Using magnetic resonance imaging, the 16p study found that mice carrying deletions in the region have larger volumes of eight brain regions compared with controls.
“They used neuroimaging as a way to link behavioral abnormalities to what actually appears to be changed in the brain,” Veenstra-VanderWeele says. “That’s not been done in a lot of mouse models so far.”
These are only the latest two in a barrage of new mouse models of autism.
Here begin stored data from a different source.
-- pv_equiv track=rewrite | github.com/nxp-imx/gtec-demo-framework | .Config/FslBuildGen/Util.py | __IsValidPackageName
-- ===== SOURCE A (Python) =====
-- def IsValidNameStartCharacter(ch: str) -> bool:
--     return ((ch >= 'a' and ch <= 'z') or (ch >= 'A' and ch <= 'Z'))
--
-- def IsValidNameCharacter(ch: str) -> bool:
--     return ((ch >= 'a' and ch <= 'z') or (ch >= 'A' and ch <= 'Z') or (ch >= '0' and ch <= '9') or (ch == '_'))
--
-- def __IsValidPackageName(name: str) -> bool:
--     isFirstCharInName = True
--     previousChar = ' '
--     for ch in name:
--         if ch != '.':
--             if not isFirstCharInName:
--                 if not IsValidNameCharacter(ch):
--                     return False
--             else:
--                 if not IsValidNameStartCharacter(ch):
--                     return False
--                 isFirstCharInName = False
--         elif previousChar == '.':
--             return False
--         else:
--             isFirstCharInName = True
--         previousChar = ch
--     return True
-- ===== SOURCE B (Python) =====
-- def IsValidNameStartCharacter(ch: str) -> bool:
--     return ((ch >= 'a' and ch <= 'z') or (ch >= 'A' and ch <= 'Z'))
--
-- def IsValidNameCharacter(ch: str) -> bool:
--     return ((ch >= 'a' and ch <= 'z') or (ch >= 'A' and ch <= 'Z') or (ch >= '0' and ch <= '9') or (ch == '_'))
--
-- def __IsValidPackageName(name: str) -> bool:
--     segments = name.split('.')
--     count = len(segments)
--     return all(
--         (i == 0 or i == count - 1) if seg == ''
--         else (IsValidNameStartCharacter(seg[0])
--               and all(IsValidNameCharacter(c) for c in seg[1:]))
--         for i, seg in enumerate(segments))
-- ===== Notes on version B (the rewrite author's own statement) =====
-- stated objective: idiomatic
-- what changed: Replaces A's single stateful character loop (first-char flag + previous-char tracking) with a split of the name into dot-separated segments and an all() over the enumerated segments: an empty segment is allowed only at the first or last position, a non-empty segment must start with a letter and continue with letters, digits or underscore.
import Mathlib
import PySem

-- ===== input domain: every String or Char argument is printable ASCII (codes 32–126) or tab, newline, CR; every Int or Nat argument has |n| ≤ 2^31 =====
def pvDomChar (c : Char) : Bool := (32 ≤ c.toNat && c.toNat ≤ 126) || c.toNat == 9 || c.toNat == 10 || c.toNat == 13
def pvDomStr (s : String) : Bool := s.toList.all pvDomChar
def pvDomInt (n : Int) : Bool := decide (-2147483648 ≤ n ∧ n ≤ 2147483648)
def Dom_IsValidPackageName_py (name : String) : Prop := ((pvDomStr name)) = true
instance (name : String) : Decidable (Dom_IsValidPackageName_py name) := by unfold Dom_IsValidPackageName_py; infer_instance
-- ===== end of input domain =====

-- ===== PORT A =====
-- B replaces A's single stateful character loop by a split-on-'.'-then-check-segments
-- decomposition; same return value, same O(n) cost (objective: idiomatic).
def IsValidNameStartCharacter_py (ch : Char) : Bool :=
  ('a' ≤ ch && ch ≤ 'z') || ('A' ≤ ch && ch ≤ 'Z')
def IsValidNameCharacter_py (ch : Char) : Bool :=
  ('a' ≤ ch && ch ≤ 'z') || ('A' ≤ ch && ch ≤ 'Z') || ('0' ≤ ch && ch ≤ '9') || (ch == '_')
def pvALoop : List Char → Bool → Char → Bool
  | [], _, _ => true
  | ch :: rest, isFirstCharInName, previousChar =>
    if ch ≠ '.' then
      if ¬ isFirstCharInName then
        if ¬ IsValidNameCharacter_py ch then false else pvALoop rest isFirstCharInName ch
      else
        if ¬ IsValidNameStartCharacter_py ch then false else pvALoop rest false ch
    else if previousChar = '.' then false
    else pvALoop rest true ch
def IsValidPackageName_py (name : String) : Bool :=
  pvALoop name.toList true ' '


-- ===== PORT B =====
-- check of one non-empty segment: valid start character, then valid name characters
def pvSegCheck (seg : List Char) : Bool :=
  match seg with
  | [] => true
  | c :: rest => IsValidNameStartCharacter_py c && rest.all IsValidNameCharacter_py
def IsValidPackageName_py_alt (name : String) : Bool :=
  (PySem.List.enumerate (name.toList.splitOn '.')).all (fun p =>
    if p.2 = [] then (p.1 == 0 || p.1 == ((name.toList.splitOn '.').length : Int) - 1)
    else pvSegCheck p.2)


-- ===== PRECONDITION & SPEC =====
def Spec_IsValidPackageName_py (name : String) (out : Bool) : Prop := out = IsValidPackageName_py_alt name
instance (name : String) (out : Bool) : Decidable (Spec_IsValidPackageName_py name out) := by unfold Spec_IsValidPackageName_py; infer_instance

-- ===== CLAIM (what is proved, stated in full; the proofs are below) =====
def Claim_equal_IsValidPackageName_py : Prop := ∀ (name : String), Dom_IsValidPackageName_py name → Spec_IsValidPackageName_py name (IsValidPackageName_py name)

-- ===== LEMMAS AND PROOFS =====
-- segment checks used only by the proof: pvBTail for non-first segments (empty only if
-- last), pvBFirst for a whole segment list, pvBMid for a partially consumed segment
def pvBTail : List (List Char) → Bool
  | [] => true
  | [s] => s.isEmpty || pvSegCheck s
  | s :: rest => !s.isEmpty && (pvSegCheck s && pvBTail rest)
def pvBFirst : List (List Char) → Bool
  | [] => true
  | s :: rest => pvSegCheck s && pvBTail rest
def pvBMid : List (List Char) → Bool
  | [] => true
  | s :: rest => s.all IsValidNameCharacter_py && pvBTail rest

lemma splitOn_ne_nil (cs : List Char) : List.splitOn '.' cs ≠ [] := by
  simp only [List.splitOn]; exact List.splitOnP_ne_nil _ cs
lemma splitOn_dot_cons (cs : List Char) :
    List.splitOn '.' ('.' :: cs) = [] :: List.splitOn '.' cs := by
  simp [List.splitOn, List.splitOnP_cons]
lemma splitOn_other_cons (c : Char) (cs : List Char) (h : c ≠ '.') :
    List.splitOn '.' (c :: cs) = (List.splitOn '.' cs).modifyHead (c :: ·) := by
  simp [List.splitOn, List.splitOnP_cons, h]

lemma pvBTail_cons_cons (c : Char) (h0 : List Char) (t : List (List Char)) :
    pvBTail ((c :: h0) :: t) = (pvSegCheck (c :: h0) && pvBTail t) := by
  cases t with
  | nil => simp [pvBTail, pvSegCheck]
  | cons a b => simp [pvBTail]


lemma pvALoop_cons_start (c : Char) (cs : List Char) (prev : Char) (hc : c ≠ '.') :
    pvALoop (c :: cs) true prev =
      (if IsValidNameStartCharacter_py c then pvALoop cs false c else false) := by
  by_cases hs : IsValidNameStartCharacter_py c <;> simp [pvALoop, hc, hs]

lemma pvALoop_cons_mid (c : Char) (cs : List Char) (prev : Char) (hc : c ≠ '.') :
    pvALoop (c :: cs) false prev =
      (if IsValidNameCharacter_py c then pvALoop cs false c else false) := by
  by_cases hs : IsValidNameCharacter_py c <;> simp [pvALoop, hc, hs]

lemma pvALoop_cons_dot (cs : List Char) (b : Bool) (prev : Char) :
    pvALoop ('.' :: cs) b prev = (if prev = '.' then false else pvALoop cs true '.') := by
  by_cases hp : prev = '.' <;> simp [pvALoop, hp]

lemma pvALoop_states (cs : List Char) :
    (∀ prev, prev ≠ '.' → pvALoop cs true prev = pvBFirst (List.splitOn '.' cs))
    ∧ pvALoop cs true '.' = pvBTail (List.splitOn '.' cs)
    ∧ (∀ prev, prev ≠ '.' → pvALoop cs false prev = pvBMid (List.splitOn '.' cs)) := by
  induction cs with
  | nil =>
    refine ⟨fun prev h => ?_, ?_, fun prev h => ?_⟩ <;>
      simp [pvALoop, pvBFirst, pvBTail, pvBMid, pvSegCheck]
  | cons c cs ih =>
    obtain ⟨ih0, ih1, ih2⟩ := ih
    obtain ⟨h0, t, ht⟩ : ∃ h0 t, List.splitOn '.' cs = h0 :: t := by
      cases hsp : List.splitOn '.' cs with
      | nil => exact absurd hsp (splitOn_ne_nil cs)
      | cons a b => exact ⟨a, b, rfl⟩
    by_cases hc : c = '.'
    · subst hc
      refine ⟨fun prev hprev => ?_, ?_, fun prev hprev => ?_⟩
      · rw [pvALoop_cons_dot, if_neg hprev, ih1, splitOn_dot_cons, pvBFirst]
        simp [pvSegCheck]
      · rw [pvALoop_cons_dot, if_pos rfl, splitOn_dot_cons, ht]
        simp [pvBTail]
      · rw [pvALoop_cons_dot, if_neg hprev, ih1, splitOn_dot_cons, pvBMid]
        simp
    · have hsplit : List.splitOn '.' (c :: cs) = (c :: h0) :: t := by
        rw [splitOn_other_cons c cs hc, ht]; rfl
      have hmid : (if IsValidNameCharacter_py c then pvALoop cs false c else false) =
          (IsValidNameCharacter_py c && (h0.all IsValidNameCharacter_py && pvBTail t)) := by
        by_cases hs : IsValidNameCharacter_py c
        · rw [if_pos hs, ih2 c hc, ht, pvBMid]; simp [hs]
        · simp [hs]
      refine ⟨fun prev hprev => ?_, ?_, fun prev hprev => ?_⟩
      · rw [pvALoop_cons_start c cs prev hc, hsplit, pvBFirst]
        by_cases hs : IsValidNameStartCharacter_py c
        · rw [if_pos hs, ih2 c hc, ht, pvBMid]
          simp [pvSegCheck, hs]
        · simp [pvSegCheck, hs]
      · rw [pvALoop_cons_start c cs '.' hc, hsplit, pvBTail_cons_cons]
        by_cases hs : IsValidNameStartCharacter_py c
        · rw [if_pos hs, ih2 c hc, ht, pvBMid]
          simp [pvSegCheck, hs]
        · simp [pvSegCheck, hs]
      · rw [pvALoop_cons_mid c cs prev hc, hsplit, pvBMid]
        rw [hmid]
        simp [Bool.and_assoc]

lemma enum_tail_eq (L : Int) (rest : List (List Char)) (s : Int) (hs : 0 < s)
    (hL : s + rest.length = L) :
    ((PySem.List.enumerate rest s).all (fun p =>
      if p.2 = [] then (p.1 == 0 || p.1 == L - 1) else pvSegCheck p.2)) = pvBTail rest := by
  induction rest generalizing s with
  | nil => simp [PySem.List.enumerate_nil, pvBTail]
  | cons seg rest ih =>
    rw [PySem.List.enumerate_cons, List.all_cons]
    by_cases hrest : rest = []
    · subst hrest
      simp only [List.length_cons, List.length_nil] at hL
      have hlast : s = L - 1 := by omega
      by_cases hseg : seg = []
      · subst hseg
        simp [PySem.List.enumerate_nil, pvBTail, hlast]
      · simp [PySem.List.enumerate_nil, pvBTail, hseg]
    · obtain ⟨a, b, rfl⟩ : ∃ a b, rest = a :: b := by
        cases rest with
        | nil => exact absurd rfl hrest
        | cons a b => exact ⟨a, b, rfl⟩
      rw [ih (s + 1) (by omega) (by simp only [List.length_cons] at hL ⊢; push_cast at hL ⊢; omega)]
      by_cases hseg : seg = []
      · subst hseg
        have h1 : (s == (0:Int)) = false := by simp; omega
        have h2 : (s == L - 1) = false := by
          simp only [List.length_cons] at hL
          simp; push_cast at hL; omega
        simp [h1, h2, pvBTail]
      · simp [hseg, pvBTail]

lemma alt_eq_bFirst (name : String) :
    IsValidPackageName_py_alt name = pvBFirst (List.splitOn '.' name.toList) := by
  unfold IsValidPackageName_py_alt
  obtain ⟨h0, t, ht⟩ : ∃ h0 t, List.splitOn '.' name.toList = h0 :: t := by
    cases hsp : List.splitOn '.' name.toList with
    | nil => exact absurd hsp (splitOn_ne_nil name.toList)
    | cons a b => exact ⟨a, b, rfl⟩
  rw [ht, PySem.List.enumerate_cons, List.all_cons,
    enum_tail_eq (((h0 :: t).length : Int)) t (0 + 1) (by omega) (by simp only [List.length_cons]; push_cast; ring), pvBFirst]
  by_cases hseg : h0 = []
  · subst hseg; simp [pvSegCheck]
  · simp [hseg]


-- ===== VERDICT (by name: the statement is the Claim_ definition above) =====
theorem IsValidPackageName_py_spec : Claim_equal_IsValidPackageName_py := by
  intro name _
  unfold Spec_IsValidPackageName_py IsValidPackageName_py
  rw [alt_eq_bFirst]
  exact (pvALoop_states name.toList).1 ' ' (by decide)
In 2011 alone, researchers have described mice carrying glitches in the Timothy syndrome gene CACNA1C, SHANK3 and, just last week, CNTNAP2.
“The point of making these mice is that we can study what’s happening in the brain at a very fundamental mechanistic level,” says Ed Cook, professor of psychiatry at the University of Illinois College of Medicine in Chicago. “Now, with multiple models, we can start working on common mechanisms.”